TASK DIRECTIONS: Show every line below where "pvDomChar" appears.

SOURCE INFORMATION:

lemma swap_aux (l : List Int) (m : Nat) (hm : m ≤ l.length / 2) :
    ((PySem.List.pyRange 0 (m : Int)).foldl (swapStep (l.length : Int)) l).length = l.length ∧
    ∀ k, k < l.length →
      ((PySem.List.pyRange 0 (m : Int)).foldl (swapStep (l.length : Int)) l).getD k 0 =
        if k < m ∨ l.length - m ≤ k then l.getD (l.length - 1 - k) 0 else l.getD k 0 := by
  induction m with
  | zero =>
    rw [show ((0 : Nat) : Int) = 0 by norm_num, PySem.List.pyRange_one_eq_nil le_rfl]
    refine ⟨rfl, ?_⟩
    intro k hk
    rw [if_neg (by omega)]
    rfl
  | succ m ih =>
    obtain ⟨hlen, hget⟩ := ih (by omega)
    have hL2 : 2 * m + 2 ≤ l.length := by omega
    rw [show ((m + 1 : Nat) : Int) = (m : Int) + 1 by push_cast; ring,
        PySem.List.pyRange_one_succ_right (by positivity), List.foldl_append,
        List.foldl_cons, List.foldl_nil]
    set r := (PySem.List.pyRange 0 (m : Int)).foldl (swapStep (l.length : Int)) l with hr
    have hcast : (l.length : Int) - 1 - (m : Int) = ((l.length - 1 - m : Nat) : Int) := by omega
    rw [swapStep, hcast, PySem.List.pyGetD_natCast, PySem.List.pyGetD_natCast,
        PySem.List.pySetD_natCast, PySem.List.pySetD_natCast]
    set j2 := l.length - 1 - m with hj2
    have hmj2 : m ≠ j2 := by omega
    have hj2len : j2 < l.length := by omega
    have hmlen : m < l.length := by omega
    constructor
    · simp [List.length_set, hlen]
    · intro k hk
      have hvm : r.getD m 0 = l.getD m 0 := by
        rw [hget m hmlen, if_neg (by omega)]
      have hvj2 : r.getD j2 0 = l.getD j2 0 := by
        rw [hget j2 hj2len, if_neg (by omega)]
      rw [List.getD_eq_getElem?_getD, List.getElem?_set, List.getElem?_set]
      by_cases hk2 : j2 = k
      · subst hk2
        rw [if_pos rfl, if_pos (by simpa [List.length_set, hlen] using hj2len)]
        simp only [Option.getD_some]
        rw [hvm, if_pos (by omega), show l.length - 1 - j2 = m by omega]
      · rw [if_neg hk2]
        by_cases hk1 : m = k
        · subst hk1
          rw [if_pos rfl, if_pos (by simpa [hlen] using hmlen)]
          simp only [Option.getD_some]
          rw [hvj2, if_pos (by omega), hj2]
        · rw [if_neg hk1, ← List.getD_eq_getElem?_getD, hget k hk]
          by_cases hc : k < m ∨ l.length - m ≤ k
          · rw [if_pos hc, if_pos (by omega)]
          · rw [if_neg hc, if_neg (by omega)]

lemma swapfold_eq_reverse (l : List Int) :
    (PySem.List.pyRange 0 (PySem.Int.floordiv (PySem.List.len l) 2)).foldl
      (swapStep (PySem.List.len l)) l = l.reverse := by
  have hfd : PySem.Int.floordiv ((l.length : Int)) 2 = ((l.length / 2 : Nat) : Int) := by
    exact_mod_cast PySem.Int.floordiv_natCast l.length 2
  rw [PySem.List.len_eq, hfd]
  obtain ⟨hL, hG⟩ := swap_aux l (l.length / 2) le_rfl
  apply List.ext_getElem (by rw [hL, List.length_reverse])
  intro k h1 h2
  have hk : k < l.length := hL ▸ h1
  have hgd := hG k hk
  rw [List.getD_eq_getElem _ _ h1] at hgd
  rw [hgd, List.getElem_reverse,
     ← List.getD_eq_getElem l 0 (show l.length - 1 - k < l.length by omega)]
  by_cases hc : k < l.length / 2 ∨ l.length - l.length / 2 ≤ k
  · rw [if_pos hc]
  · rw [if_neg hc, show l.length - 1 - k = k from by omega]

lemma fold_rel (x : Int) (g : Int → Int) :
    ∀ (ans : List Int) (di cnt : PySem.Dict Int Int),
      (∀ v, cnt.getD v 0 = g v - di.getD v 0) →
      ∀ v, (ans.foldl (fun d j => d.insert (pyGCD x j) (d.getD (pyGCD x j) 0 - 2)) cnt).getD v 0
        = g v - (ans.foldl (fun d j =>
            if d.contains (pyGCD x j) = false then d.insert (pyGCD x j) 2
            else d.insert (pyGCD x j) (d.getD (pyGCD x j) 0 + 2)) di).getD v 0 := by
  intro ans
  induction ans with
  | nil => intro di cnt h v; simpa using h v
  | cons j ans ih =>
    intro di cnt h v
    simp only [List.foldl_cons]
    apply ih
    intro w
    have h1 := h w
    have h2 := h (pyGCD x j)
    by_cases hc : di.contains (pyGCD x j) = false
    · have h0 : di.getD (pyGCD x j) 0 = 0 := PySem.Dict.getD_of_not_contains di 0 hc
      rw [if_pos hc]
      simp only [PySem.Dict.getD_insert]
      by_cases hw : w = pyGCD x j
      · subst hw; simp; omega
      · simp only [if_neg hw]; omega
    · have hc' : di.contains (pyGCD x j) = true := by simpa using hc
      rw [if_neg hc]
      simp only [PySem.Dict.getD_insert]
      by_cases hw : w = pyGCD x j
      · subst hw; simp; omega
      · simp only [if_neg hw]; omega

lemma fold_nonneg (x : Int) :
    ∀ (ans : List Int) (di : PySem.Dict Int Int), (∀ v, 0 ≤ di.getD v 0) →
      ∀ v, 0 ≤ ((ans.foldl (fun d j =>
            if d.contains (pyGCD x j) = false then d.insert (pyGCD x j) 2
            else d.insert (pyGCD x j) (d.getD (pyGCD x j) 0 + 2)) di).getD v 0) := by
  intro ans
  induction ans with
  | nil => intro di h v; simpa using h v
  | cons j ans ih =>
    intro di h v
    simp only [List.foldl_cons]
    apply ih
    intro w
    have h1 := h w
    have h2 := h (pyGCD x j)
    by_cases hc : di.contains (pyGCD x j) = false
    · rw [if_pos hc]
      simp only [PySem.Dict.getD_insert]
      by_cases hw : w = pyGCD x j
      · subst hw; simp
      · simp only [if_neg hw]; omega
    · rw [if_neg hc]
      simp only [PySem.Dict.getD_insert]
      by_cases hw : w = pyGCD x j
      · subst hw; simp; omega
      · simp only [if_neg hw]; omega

---

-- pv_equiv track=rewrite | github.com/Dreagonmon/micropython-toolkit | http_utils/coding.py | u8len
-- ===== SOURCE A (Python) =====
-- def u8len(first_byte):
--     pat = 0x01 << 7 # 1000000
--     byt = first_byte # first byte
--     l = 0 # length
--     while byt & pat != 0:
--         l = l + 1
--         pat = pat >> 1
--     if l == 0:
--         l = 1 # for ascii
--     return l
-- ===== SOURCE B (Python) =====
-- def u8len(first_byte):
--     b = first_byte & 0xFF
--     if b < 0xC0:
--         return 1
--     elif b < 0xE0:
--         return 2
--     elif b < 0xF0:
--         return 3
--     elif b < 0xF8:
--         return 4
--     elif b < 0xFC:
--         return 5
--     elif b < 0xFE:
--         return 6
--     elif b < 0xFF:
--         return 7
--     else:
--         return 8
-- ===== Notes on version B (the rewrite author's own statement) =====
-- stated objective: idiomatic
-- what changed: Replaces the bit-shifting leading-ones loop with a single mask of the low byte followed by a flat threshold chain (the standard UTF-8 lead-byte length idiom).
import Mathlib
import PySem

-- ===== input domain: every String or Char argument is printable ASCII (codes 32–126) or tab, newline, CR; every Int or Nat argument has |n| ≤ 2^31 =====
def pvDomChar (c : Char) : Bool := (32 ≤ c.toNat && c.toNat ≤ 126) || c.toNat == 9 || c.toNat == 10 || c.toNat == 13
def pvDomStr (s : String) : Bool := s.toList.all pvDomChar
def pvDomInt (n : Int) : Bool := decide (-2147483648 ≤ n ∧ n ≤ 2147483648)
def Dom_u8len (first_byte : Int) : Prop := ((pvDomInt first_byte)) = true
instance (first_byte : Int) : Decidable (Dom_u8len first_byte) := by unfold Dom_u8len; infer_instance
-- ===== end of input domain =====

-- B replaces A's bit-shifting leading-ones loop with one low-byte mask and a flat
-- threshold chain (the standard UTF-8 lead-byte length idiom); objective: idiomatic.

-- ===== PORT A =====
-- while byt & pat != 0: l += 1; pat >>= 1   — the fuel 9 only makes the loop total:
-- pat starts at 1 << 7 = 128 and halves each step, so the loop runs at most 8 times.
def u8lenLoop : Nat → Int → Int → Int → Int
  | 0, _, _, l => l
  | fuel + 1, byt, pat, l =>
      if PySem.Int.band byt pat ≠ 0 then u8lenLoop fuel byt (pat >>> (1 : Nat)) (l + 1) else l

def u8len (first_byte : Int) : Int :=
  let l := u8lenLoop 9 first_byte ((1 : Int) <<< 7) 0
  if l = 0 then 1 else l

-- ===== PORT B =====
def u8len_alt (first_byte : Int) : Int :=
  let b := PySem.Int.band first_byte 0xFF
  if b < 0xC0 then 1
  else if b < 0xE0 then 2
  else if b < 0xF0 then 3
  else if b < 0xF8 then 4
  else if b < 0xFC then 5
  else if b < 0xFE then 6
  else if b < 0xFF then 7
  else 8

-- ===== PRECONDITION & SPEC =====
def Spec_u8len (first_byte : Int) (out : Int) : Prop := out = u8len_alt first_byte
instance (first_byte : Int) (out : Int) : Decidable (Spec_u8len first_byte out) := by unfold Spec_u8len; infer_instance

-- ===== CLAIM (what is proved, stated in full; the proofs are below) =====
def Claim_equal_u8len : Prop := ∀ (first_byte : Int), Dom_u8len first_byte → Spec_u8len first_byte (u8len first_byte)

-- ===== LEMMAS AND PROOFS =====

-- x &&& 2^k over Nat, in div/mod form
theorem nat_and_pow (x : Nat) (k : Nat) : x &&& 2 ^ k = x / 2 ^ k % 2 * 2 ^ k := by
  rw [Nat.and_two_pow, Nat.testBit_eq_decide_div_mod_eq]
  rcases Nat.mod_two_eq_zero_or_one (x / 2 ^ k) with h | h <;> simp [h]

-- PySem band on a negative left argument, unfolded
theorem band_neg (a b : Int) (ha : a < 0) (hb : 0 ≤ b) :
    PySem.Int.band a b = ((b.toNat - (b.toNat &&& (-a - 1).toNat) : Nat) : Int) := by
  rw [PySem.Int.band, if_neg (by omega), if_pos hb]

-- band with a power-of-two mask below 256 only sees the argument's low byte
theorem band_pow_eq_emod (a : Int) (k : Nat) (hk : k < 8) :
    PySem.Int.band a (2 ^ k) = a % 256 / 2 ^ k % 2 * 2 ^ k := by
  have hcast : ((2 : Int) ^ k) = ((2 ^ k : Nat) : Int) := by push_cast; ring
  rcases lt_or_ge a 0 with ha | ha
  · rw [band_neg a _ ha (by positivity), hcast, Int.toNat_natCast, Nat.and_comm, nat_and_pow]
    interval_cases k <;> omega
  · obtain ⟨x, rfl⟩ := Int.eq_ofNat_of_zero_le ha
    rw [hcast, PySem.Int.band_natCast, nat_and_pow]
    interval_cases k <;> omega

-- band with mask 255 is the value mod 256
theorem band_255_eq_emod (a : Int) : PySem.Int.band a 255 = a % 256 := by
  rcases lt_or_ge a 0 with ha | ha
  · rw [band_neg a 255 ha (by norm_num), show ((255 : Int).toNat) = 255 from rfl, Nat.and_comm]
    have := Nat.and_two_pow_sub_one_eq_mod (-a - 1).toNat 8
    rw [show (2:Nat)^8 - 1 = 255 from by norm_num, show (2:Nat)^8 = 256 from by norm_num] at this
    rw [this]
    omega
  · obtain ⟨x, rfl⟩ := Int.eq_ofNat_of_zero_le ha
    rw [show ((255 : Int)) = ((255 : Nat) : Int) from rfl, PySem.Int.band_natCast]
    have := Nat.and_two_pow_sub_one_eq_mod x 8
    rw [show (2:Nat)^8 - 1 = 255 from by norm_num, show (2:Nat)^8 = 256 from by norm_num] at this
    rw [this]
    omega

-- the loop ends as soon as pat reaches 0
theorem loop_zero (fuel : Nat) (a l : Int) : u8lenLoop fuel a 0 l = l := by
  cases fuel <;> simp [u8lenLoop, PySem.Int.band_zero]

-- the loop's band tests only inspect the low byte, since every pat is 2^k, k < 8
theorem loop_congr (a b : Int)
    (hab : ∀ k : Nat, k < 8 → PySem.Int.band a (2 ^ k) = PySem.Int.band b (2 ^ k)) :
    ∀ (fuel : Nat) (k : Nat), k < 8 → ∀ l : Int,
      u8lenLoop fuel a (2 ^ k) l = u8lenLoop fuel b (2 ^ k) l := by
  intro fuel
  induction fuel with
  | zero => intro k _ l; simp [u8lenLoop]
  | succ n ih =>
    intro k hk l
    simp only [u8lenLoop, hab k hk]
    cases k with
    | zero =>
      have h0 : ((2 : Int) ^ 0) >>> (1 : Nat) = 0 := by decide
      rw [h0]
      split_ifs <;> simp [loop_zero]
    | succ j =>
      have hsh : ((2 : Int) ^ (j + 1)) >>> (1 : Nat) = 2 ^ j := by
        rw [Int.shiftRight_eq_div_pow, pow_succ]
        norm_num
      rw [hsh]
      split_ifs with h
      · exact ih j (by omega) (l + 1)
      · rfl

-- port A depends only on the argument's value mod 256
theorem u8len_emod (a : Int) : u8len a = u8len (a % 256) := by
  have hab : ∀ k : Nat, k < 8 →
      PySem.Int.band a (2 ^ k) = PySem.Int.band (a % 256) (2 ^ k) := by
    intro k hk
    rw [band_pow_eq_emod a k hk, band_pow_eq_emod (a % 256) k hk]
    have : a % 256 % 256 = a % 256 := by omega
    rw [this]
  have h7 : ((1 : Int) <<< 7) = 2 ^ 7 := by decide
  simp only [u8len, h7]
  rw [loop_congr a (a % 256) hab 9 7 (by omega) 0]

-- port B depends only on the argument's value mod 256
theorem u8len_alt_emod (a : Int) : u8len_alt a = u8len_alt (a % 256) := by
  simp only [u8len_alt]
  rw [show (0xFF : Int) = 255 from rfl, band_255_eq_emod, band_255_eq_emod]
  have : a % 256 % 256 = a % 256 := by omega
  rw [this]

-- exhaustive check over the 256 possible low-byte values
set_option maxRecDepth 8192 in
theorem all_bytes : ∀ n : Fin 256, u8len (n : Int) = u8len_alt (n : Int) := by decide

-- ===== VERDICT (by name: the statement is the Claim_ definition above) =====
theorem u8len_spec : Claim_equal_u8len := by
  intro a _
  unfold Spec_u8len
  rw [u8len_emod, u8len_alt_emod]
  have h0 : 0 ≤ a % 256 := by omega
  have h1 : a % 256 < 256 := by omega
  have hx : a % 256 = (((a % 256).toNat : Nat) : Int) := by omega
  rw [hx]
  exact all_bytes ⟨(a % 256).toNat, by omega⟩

OUTPUT BELOW:
def pvDomChar (c : Char) : Bool := (32 ≤ c.toNat && c.toNat ≤ 126) || c.toNat == 9 || c.toNat == 10 || c.toNat == 13
def pvDomStr (s : String) : Bool := s.toList.all pvDomChar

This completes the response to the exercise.